_Problem description_
Report, in full, each line of the material below in which the string "dedup" occurs.

_Material supplied_
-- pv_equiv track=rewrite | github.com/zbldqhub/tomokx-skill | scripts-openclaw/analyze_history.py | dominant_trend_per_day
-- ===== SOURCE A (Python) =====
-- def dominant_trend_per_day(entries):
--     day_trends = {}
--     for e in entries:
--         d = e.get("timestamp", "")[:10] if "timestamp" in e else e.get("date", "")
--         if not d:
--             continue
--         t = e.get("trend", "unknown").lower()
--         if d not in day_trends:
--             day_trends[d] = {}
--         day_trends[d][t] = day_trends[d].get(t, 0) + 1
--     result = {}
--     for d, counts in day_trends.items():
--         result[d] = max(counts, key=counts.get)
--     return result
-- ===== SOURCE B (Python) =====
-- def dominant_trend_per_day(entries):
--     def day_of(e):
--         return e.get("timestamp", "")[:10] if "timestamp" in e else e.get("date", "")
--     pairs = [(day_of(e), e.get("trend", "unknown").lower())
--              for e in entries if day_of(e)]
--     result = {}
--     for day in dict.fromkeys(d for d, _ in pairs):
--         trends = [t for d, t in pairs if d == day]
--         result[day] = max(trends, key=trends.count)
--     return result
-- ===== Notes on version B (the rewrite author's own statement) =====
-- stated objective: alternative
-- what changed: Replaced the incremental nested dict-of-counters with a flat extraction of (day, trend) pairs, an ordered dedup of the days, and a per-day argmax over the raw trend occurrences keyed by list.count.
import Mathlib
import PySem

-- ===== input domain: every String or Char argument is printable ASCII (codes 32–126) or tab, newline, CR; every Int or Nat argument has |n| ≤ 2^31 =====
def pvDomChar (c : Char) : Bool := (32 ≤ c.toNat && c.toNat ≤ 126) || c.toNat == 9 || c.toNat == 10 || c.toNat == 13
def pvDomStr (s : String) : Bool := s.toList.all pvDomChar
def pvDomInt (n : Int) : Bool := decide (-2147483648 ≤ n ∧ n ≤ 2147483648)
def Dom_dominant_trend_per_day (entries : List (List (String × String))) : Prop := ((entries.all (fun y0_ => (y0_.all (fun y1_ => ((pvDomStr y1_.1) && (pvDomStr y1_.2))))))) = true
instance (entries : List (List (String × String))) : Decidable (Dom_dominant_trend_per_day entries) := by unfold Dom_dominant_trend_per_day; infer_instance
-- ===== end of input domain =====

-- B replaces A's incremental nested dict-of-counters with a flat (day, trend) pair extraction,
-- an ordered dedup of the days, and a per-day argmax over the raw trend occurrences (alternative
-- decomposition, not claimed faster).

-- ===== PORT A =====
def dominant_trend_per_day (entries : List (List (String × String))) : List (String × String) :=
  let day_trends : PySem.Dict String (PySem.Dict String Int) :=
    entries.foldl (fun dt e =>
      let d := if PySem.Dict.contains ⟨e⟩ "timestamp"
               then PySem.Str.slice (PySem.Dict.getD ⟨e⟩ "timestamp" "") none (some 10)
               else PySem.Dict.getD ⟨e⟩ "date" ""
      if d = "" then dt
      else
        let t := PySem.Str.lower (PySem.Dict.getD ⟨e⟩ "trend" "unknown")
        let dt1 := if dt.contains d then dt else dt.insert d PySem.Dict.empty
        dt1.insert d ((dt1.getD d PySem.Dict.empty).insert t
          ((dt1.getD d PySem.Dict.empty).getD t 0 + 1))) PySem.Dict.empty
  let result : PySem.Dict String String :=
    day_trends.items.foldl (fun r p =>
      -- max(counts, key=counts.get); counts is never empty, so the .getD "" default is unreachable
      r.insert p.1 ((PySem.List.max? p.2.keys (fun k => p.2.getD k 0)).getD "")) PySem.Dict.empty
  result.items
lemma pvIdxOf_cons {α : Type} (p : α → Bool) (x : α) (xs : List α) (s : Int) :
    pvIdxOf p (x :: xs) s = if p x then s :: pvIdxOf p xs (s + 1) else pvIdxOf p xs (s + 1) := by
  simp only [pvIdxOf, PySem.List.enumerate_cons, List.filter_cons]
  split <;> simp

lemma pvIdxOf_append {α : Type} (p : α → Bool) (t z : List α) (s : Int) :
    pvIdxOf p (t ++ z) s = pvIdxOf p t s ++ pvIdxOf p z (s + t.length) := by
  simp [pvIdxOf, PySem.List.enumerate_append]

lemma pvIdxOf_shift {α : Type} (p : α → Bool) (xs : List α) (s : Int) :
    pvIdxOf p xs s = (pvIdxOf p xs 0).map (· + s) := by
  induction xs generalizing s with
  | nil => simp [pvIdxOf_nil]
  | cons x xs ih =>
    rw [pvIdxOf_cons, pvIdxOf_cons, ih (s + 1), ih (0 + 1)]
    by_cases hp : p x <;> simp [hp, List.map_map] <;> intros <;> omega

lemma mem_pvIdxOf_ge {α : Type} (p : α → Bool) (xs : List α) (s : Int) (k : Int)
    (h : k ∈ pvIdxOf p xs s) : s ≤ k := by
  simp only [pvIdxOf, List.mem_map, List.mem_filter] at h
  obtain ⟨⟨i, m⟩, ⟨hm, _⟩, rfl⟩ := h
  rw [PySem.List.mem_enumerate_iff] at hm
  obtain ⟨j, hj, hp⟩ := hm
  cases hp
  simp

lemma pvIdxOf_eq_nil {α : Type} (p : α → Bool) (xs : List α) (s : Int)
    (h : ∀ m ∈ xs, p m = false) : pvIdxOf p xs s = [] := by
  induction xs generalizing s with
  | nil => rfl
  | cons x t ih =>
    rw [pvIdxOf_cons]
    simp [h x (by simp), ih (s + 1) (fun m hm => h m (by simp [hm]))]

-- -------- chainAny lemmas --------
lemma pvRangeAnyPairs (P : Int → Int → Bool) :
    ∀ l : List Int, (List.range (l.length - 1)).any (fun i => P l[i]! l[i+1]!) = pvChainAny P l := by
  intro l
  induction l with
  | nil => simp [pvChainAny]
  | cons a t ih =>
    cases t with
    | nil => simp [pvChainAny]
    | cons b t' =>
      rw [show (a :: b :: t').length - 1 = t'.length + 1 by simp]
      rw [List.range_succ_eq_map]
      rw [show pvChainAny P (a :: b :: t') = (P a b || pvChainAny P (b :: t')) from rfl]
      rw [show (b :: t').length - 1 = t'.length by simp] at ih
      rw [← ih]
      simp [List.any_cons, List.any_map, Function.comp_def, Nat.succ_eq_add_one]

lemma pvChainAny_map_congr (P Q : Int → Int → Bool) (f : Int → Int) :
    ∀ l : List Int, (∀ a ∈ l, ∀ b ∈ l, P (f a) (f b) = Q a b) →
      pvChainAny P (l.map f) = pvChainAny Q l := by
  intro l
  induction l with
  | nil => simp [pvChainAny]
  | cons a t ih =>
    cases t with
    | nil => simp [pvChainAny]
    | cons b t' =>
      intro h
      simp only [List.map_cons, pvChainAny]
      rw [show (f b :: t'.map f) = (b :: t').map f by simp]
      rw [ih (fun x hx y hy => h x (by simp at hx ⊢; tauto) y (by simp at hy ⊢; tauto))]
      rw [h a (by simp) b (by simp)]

_Task output_
-- what changed: Replaced the incremental nested dict-of-counters with a flat extraction of (day, trend) pairs, an ordered dedup of the days, and a per-day argmax over the raw trend occurrences keyed by list.count.
-- an ordered dedup of the days, and a per-day argmax over the raw trend occurrences (alternative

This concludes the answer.